> TASK GOAL
Every line from the one with "(rfl | hi'), h⟩)" to the one with "-- the bucket fold only grows each bucket", including those two, is to be copied exactly; all other lines of the entries below are left out.

BEGIN TASK INPUTS

-- pv_equiv track=rewrite | github.com/AfterWorld/ultcogs | berribounty/utils/validators.py | validate_devil_fruit_name
-- ===== SOURCE A (Python) =====
-- from typing import Any, Union, List, Dict
--
-- def validate_devil_fruit_name(fruit_name: str, available_fruits: List[str]) -> tuple:
--     """
--     Validate devil fruit name.
--
--     Returns:
--         tuple: (is_valid: bool, error_message: str or None, closest_match: str or None)
--     """
--     if not fruit_name:
--         return False, "Please provide a fruit name.", None
--
--     # Exact match
--     if fruit_name.lower() in [f.lower() for f in available_fruits]:
--         return True, None, fruit_name
--
--     # Partial match
--     partial_matches = [f for f in available_fruits if fruit_name.lower() in f.lower()]
--     if len(partial_matches) == 1:
--         return True, None, partial_matches[0]
--     elif len(partial_matches) > 1:
--         return False, f"Multiple fruits match '{fruit_name}': {', '.join(partial_matches[:3])}", None
--
--     # No match found
--     closest = find_closest_match(fruit_name, available_fruits)
--     return False, f"Fruit '{fruit_name}' not found.", closest
--
-- def find_closest_match(target: str, options: List[str], max_distance: int = 3) -> str:
--     """
--     Find the closest string match using Levenshtein distance.
--
--     Returns:
--         str or None: Closest match if within max_distance, otherwise None
--     """
--     def levenshtein_distance(s1: str, s2: str) -> int:
--         """Calculate Levenshtein distance between two strings."""
--         if len(s1) < len(s2):
--             return levenshtein_distance(s2, s1)
--
--         if len(s2) == 0:
--             return len(s1)
--
--         previous_row = range(len(s2) + 1)
--         for i, c1 in enumerate(s1):
--             current_row = [i + 1]
--             for j, c2 in enumerate(s2):
--                 insertions = previous_row[j + 1] + 1
--                 deletions = current_row[j] + 1
--                 substitutions = previous_row[j] + (c1 != c2)
--                 current_row.append(min(insertions, deletions, substitutions))
--             previous_row = current_row
--
--         return previous_row[-1]
--
--     target_lower = target.lower()
--     best_match = None
--     min_distance = float('inf')
--
--     for option in options:
--         distance = levenshtein_distance(target_lower, option.lower())
--         if distance < min_distance:
--             min_distance = distance
--             best_match = option
--
--     return best_match if min_distance <= max_distance else None
-- ===== SOURCE B (Python) =====
-- from functools import lru_cache
-- from typing import List
--
--
-- def validate_devil_fruit_name(fruit_name: str, available_fruits: List[str]) -> tuple:
--     if not fruit_name:
--         return False, "Please provide a fruit name.", None
--     target = fruit_name.lower()
--     # single pass: exact-match flag and partial-match list together
--     exact = False
--     partial = []
--     for f in available_fruits:
--         low = f.lower()
--         exact = exact or (low == target)
--         if target in low:
--             partial.append(f)
--     if exact:
--         return True, None, fruit_name
--     if len(partial) == 1:
--         return True, None, partial[0]
--     if not partial:
--         return False, f"Fruit '{fruit_name}' not found.", _closest(target, available_fruits)
--     return False, f"Multiple fruits match '{fruit_name}': {', '.join(partial[:3])}", None
--
--
-- def _closest(target: str, options: List[str], max_distance: int = 3) -> str:
--     """First option with minimal edit distance to target, if within max_distance."""
--     if not options:
--         return None
--     best = min(options, key=lambda o: _edit(target, o.lower()))
--     return best if _edit(target, best.lower()) <= max_distance else None
--
--
-- def _edit(a: str, b: str) -> int:
--     """Levenshtein distance via memoized recursion on prefix lengths."""
--
--     @lru_cache(maxsize=None)
--     def e(i: int, j: int) -> int:
--         if i == 0:
--             return j
--         if j == 0:
--             return i
--         return min(e(i - 1, j) + 1,
--                    e(i, j - 1) + 1,
--                    e(i - 1, j - 1) + (a[i - 1] != b[j - 1]))
--
--     return e(len(a), len(b))
-- ===== Notes on version B (the rewrite author's own statement) =====
-- stated objective: alternative
-- what changed: B folds the exact-match test and the partial-match collection into a single pass over the fruit list, and replaces the hand-rolled two-row iterative Levenshtein plus explicit best/min-distance tracking loop by a memoized recursive edit distance used as the key of min(options, key=...).
import Mathlib
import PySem

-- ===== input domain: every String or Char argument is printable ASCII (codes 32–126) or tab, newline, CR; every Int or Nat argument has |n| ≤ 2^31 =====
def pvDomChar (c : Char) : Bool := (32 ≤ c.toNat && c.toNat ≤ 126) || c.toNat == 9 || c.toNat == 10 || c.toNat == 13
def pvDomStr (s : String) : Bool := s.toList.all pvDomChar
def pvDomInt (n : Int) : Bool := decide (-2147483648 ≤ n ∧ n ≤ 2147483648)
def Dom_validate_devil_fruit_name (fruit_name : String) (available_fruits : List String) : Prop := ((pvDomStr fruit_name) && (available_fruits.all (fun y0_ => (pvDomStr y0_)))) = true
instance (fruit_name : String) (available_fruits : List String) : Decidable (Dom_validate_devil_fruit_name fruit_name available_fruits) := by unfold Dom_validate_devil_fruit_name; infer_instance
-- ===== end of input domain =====

-- B replaces A's two scans + hand-rolled row-DP Levenshtein by a single collecting pass over the
-- fruit list and a memoized prefix-recursive edit distance with min(options, key=…); same values.

-- ===== PORT A =====

-- inner row-by-row Levenshtein of A's `levenshtein_distance` (after the possible swap);
-- `previous_row[-1]` is PySem.List.pyGetD … (-1).
def pvLevCore (s1 s2 : List Char) : Nat :=
  if s2.length = 0 then s1.length
  else
    let prev0 := List.range (s2.length + 1)
    let final := s1.zipIdx.foldl (fun prev (ci : Char × Nat) =>
      s2.zipIdx.foldl (fun cur (cj : Char × Nat) =>
        cur ++ [min (prev.getD (cj.2 + 1) 0 + 1)
               (min (cur.getD cj.2 0 + 1)
                    (prev.getD cj.2 0 + (if ci.1 = cj.1 then 0 else 1)))])
        [ci.2 + 1]) prev0
    PySem.List.pyGetD final (-1) 0

-- A's `levenshtein_distance` with its swap branch unfolded once (the recursive call cannot swap again)
def pvLev (s1 s2 : List Char) : Nat :=
  if s1.length < s2.length then pvLevCore s2 s1 else pvLevCore s1 s2

-- A's `find_closest_match` (max_distance kept as the explicit parameter; float('inf') = the `none` state)
def pvFCMStep (target_lower : List Char) (acc : Option String × Option Nat) (option : String) : Option String × Option Nat :=
  let d := pvLev target_lower (PySem.Str.lower option).toList
  match acc.2 with
  | none => (some option, some d)
  | some m => if d < m then (some option, some d) else acc

def find_closest_match (target : String) (options : List String) (max_distance : Int) : Option String :=
  match options.foldl (pvFCMStep (PySem.Str.lower target).toList) (none, none) with
  | (_, none) => none
  | (b, some m) => if (m : Int) ≤ max_distance then b else none

def validate_devil_fruit_name (fruit_name : String) (available_fruits : List String) : Bool × Option String × Option String :=
  if fruit_name = "" then (false, some "Please provide a fruit name.", none)
  else if (available_fruits.map (fun f => PySem.Str.lower f)).contains (PySem.Str.lower fruit_name) then
    (true, none, some fruit_name)
  else
    let partial_matches := available_fruits.filter
      (fun f => PySem.Str.isIn (PySem.Str.lower fruit_name) (PySem.Str.lower f))
    if partial_matches.length = 1 then (true, none, some (partial_matches.getD 0 ""))
    else if partial_matches.length > 1 then
      (false, some ("Multiple fruits match '" ++ fruit_name ++ "': "
                    ++ PySem.Str.join ", " (partial_matches.take 3)), none)
    else
      (false, some ("Fruit '" ++ fruit_name ++ "' not found."),
       find_closest_match fruit_name available_fruits 3)

-- ===== PORT B =====

-- Source B's memoized `e(i, j)` on prefix lengths; the lru_cache is made explicit as the memo
-- dictionary threaded through the recursion (same recursion, same base cases, same recurrence).
def pvEditRec (a b : List Char) : Nat → Nat → PySem.Dict (Nat × Nat) Nat → Nat × PySem.Dict (Nat × Nat) Nat
  | 0, j, memo => (j, memo)
  | i+1, 0, memo => (i+1, memo)
  | i+1, j+1, memo =>
    match PySem.Dict.get? memo (i+1, j+1) with
    | some v => (v, memo)
    | none =>
      let r1 := pvEditRec a b i (j+1) memo
      let r2 := pvEditRec a b (i+1) j r1.2
      let r3 := pvEditRec a b i j r2.2
      let d := min (r1.1 + 1) (min (r2.1 + 1)
        (r3.1 + (if a.getD i ' ' = b.getD j ' ' then 0 else 1)))
      (d, PySem.Dict.insert r3.2 (i+1, j+1) d)
  termination_by i j _ => (i, j)

-- Source B's `_edit(a, b)` = `e(len(a), len(b))` starting from an empty cache
def pvEdit (a b : List Char) : Nat := (pvEditRec a b a.length b.length PySem.Dict.empty).1

-- Source B's `_closest` (max_distance = 3 at both call sites)
def pvClosest (target : String) (options : List String) : Option String :=
  if options = [] then none
  else
    match PySem.List.min? options
        (fun o => pvEdit target.toList (PySem.Str.lower o).toList) with
    | none => none
    | some best =>
      if pvEdit target.toList (PySem.Str.lower best).toList ≤ 3 then some best else none

def validate_devil_fruit_name_alt (fruit_name : String) (available_fruits : List String) : Bool × Option String × Option String :=
  if fruit_name = "" then (false, some "Please provide a fruit name.", none)
  else
    let target := PySem.Str.lower fruit_name
    let st := available_fruits.foldl (fun (acc : Bool × List String) f =>
        let low := PySem.Str.lower f
        (acc.1 || (low == target),
         if PySem.Str.isIn target low then acc.2 ++ [f] else acc.2))
      (false, [])
    if st.1 then (true, none, some fruit_name)
    else
      match st.2 with
      | [p] => (true, none, some p)
      | [] => (false, some ("Fruit '" ++ fruit_name ++ "' not found."), pvClosest target available_fruits)
      | ps => (false, some ("Multiple fruits match '" ++ fruit_name ++ "': "
                            ++ PySem.Str.join ", " (ps.take 3)), none)

-- ===== PRECONDITION & SPEC =====
def Spec_validate_devil_fruit_name (fruit_name : String) (available_fruits : List String) (out : Bool × Option String × Option String) : Prop := out = validate_devil_fruit_name_alt fruit_name available_fruits
instance (fruit_name : String) (available_fruits : List String) (out : Bool × Option String × Option String) : Decidable (Spec_validate_devil_fruit_name fruit_name available_fruits out) := by unfold Spec_validate_devil_fruit_name; infer_instance
-- membership in the found-set built by the label sweep
lemma mem_found (labelN : String) (byLen : PySem.Dict Int (PySem.Set String)) (t : String) :
    t ∈ pvFound labelN byLen ↔
      ∃ i, (0 ≤ i ∧ i < PySem.Str.len labelN) ∧ ∃ pr ∈ byLen.items,
        pr.2.contains (PySem.Str.slice labelN (some i) (some (i + pr.1))) = true ∧
        t = PySem.Str.slice labelN (some i) (some (i + pr.1)) := by
  unfold pvFound
  have main : ∀ (is : List Int) (s0 : PySem.Set String),
      t ∈ is.foldl (fun f i =>
            byLen.items.foldl (fun f pr =>
              let chunk := PySem.Str.slice labelN (some i) (some (i + pr.1))
              if pr.2.contains chunk then f.add chunk else f) f) s0 ↔
        t ∈ s0 ∨ ∃ i ∈ is, ∃ pr ∈ byLen.items,
          pr.2.contains (PySem.Str.slice labelN (some i) (some (i + pr.1))) = true ∧
          t = PySem.Str.slice labelN (some i) (some (i + pr.1)) := by
    intro is
    induction is with
    | nil => simp
    | cons i rest ih =>
        intro s0
        simp only [List.foldl_cons, ih,
          mem_foldl_add_if (fun pr : Int × PySem.Set String =>
              PySem.Str.slice labelN (some i) (some (i + pr.1)))
            (fun pr => pr.2.contains (PySem.Str.slice labelN (some i) (some (i + pr.1)))),
          List.mem_cons]
        constructor
        · rintro ((h | h) | ⟨i', hi', h⟩)
          · exact Or.inl h
          · obtain ⟨pr, hpr, hc, rfl⟩ := h
            exact Or.inr ⟨i, Or.inl rfl, pr, hpr, hc, rfl⟩
          · exact Or.inr ⟨i', Or.inr hi', h⟩
        · rintro (h | ⟨i', (rfl | hi'), h⟩)
          · exact Or.inl (Or.inl h)
          · exact Or.inl (Or.inr h)
          · exact Or.inr ⟨i', hi', h⟩
  rw [main]
  simp [PySem.Set.empty, PySem.List.mem_pyRange_one]

-- the bucket fold only grows each bucket
lemma mem_getD_byLen_step (bl : PySem.Dict Int (PySem.Set String)) (a : String)
    (k : Int) (q : String) (h : q ∈ bl.getD k PySem.Set.empty) :
    q ∈ ((bl.modify (PySem.Str.len (PySem.Str.lower a)) PySem.Set.empty
          (fun s => s.add (PySem.Str.lower a))).getD k PySem.Set.empty) := by
  rw [PySem.Dict.getD_modify]
  split_ifs with hk
  · subst hk; exact (PySem.Set.mem_add _ _ _).mpr (Or.inl h)
  · exact h

lemma mem_getD_byLen_fold_mono (l : List String) (bl : PySem.Dict Int (PySem.Set String))
    (k : Int) (q : String) (h : q ∈ bl.getD k PySem.Set.empty) :
    q ∈ ((l.foldl (fun bl a =>
        bl.modify (PySem.Str.len (PySem.Str.lower a)) PySem.Set.empty
          (fun s => s.add (PySem.Str.lower a))) bl).getD k PySem.Set.empty) := by
  induction l generalizing bl with
  | nil => exact h
  | cons a rest ih => exact ih _ (mem_getD_byLen_step bl a k q h)

-- each lowered alias lands in the bucket of its own length
lemma mem_getD_byLen_fold_self (l : List String) (bl : PySem.Dict Int (PySem.Set String))
    (a : String) (ha : a ∈ l) :
    PySem.Str.lower a ∈ ((l.foldl (fun bl a =>
        bl.modify (PySem.Str.len (PySem.Str.lower a)) PySem.Set.empty
          (fun s => s.add (PySem.Str.lower a))) bl).getD
        (PySem.Str.len (PySem.Str.lower a)) PySem.Set.empty) := by
  induction l generalizing bl with
  | nil => cases ha
  | cons x rest ih =>
      rcases List.mem_cons.mp ha with rfl | ha'
      · refine mem_getD_byLen_fold_mono rest _ _ _ ?_
        rw [PySem.Dict.getD_modify_self]
        exact (PySem.Set.mem_add _ _ _).mpr (Or.inr rfl)
      · exact ih _ ha'

lemma mem_getD_pvByLen (vals : List (List String)) (its : List String) (a : String)
    (hits : its ∈ vals) (ha : a ∈ its) :
    PySem.Str.lower a ∈ ((pvByLen vals).getD (PySem.Str.len (PySem.Str.lower a)) PySem.Set.empty) := by
  unfold pvByLen
  have main : ∀ (vs : List (List String)) (bl : PySem.Dict Int (PySem.Set String)),
      its ∈ vs ∨ PySem.Str.lower a ∈ bl.getD (PySem.Str.len (PySem.Str.lower a)) PySem.Set.empty →
      PySem.Str.lower a ∈ ((vs.foldl (fun bl its =>
        its.foldl (fun bl a =>
          bl.modify (PySem.Str.len (PySem.Str.lower a)) PySem.Set.empty
            (fun s => s.add (PySem.Str.lower a))) bl) bl).getD
        (PySem.Str.len (PySem.Str.lower a)) PySem.Set.empty) := by
    intro vs
    induction vs with
    | nil =>
        rintro bl (h | h)
        · cases h
        · exact h
    | cons v rest ih =>
        rintro bl (h | h)
        · rcases List.mem_cons.mp h with rfl | h'
          · exact ih _ (Or.inr (mem_getD_byLen_fold_self its bl a ha))
          · exact ih _ (Or.inl h')
        · exact ih _ (Or.inr (mem_getD_byLen_fold_mono v bl _ _ h))
  exact main vals PySem.Dict.empty (Or.inl hits)

-- a nonempty bucket value is an items pair of the dict
lemma bucket_of_mem_getD (d : PySem.Dict Int (PySem.Set String)) (k : Int) (q : String)
    (h : q ∈ d.getD k PySem.Set.empty) :
    ∃ pats, (k, pats) ∈ d.items ∧ q ∈ pats := by
  rw [PySem.Dict.getD_eq_get?_getD] at h
  cases hg : d.get? k with
  | none => rw [hg] at h; cases h
  | some pats =>
      rw [hg] at h
      exact ⟨pats, PySem.Dict.mem_items_of_get?_eq_some _ hg, h⟩

-- every key of the bucket dict is a pattern length, hence nonnegative
lemma pvByLen_keys_nonneg (vals : List (List String)) (k : Int) (hk : k ∈ (pvByLen vals).keys) :
    0 ≤ k := by
  unfold pvByLen at hk
  have main : ∀ (vs : List (List String)) (bl : PySem.Dict Int (PySem.Set String)),
      (∀ k' ∈ bl.keys, 0 ≤ k') →
      ∀ k' ∈ (vs.foldl (fun bl its =>
        its.foldl (fun bl a =>
          bl.modify (PySem.Str.len (PySem.Str.lower a)) PySem.Set.empty
            (fun s => s.add (PySem.Str.lower a))) bl) bl).keys, 0 ≤ k' := by
    intro vs
    induction vs with
    | nil => intro bl h; exact h
    | cons v rest ih =>
        intro bl h
        refine ih _ ?_
        rw [PySem.Dict.keys_foldl_modify_key]
        intro k' hk'
        rcases (PySem.Set.mem_update _ _ _).mp hk' with h' | h'
        · exact h _ h'
        · obtain ⟨a, _, rfl⟩ := List.mem_map.mp h'
          rw [PySem.Str.len_eq]; positivity
  exact main vals PySem.Dict.empty (by simp [PySem.Dict.keys_empty]) k hk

END TASK INPUTS

> REPLY TO THE TASK
        · rintro (h | ⟨i', (rfl | hi'), h⟩)
          · exact Or.inl (Or.inl h)
          · exact Or.inl (Or.inr h)
          · exact Or.inr ⟨i', hi', h⟩
  rw [main]
  simp [PySem.Set.empty, PySem.List.mem_pyRange_one]

-- the bucket fold only grows each bucket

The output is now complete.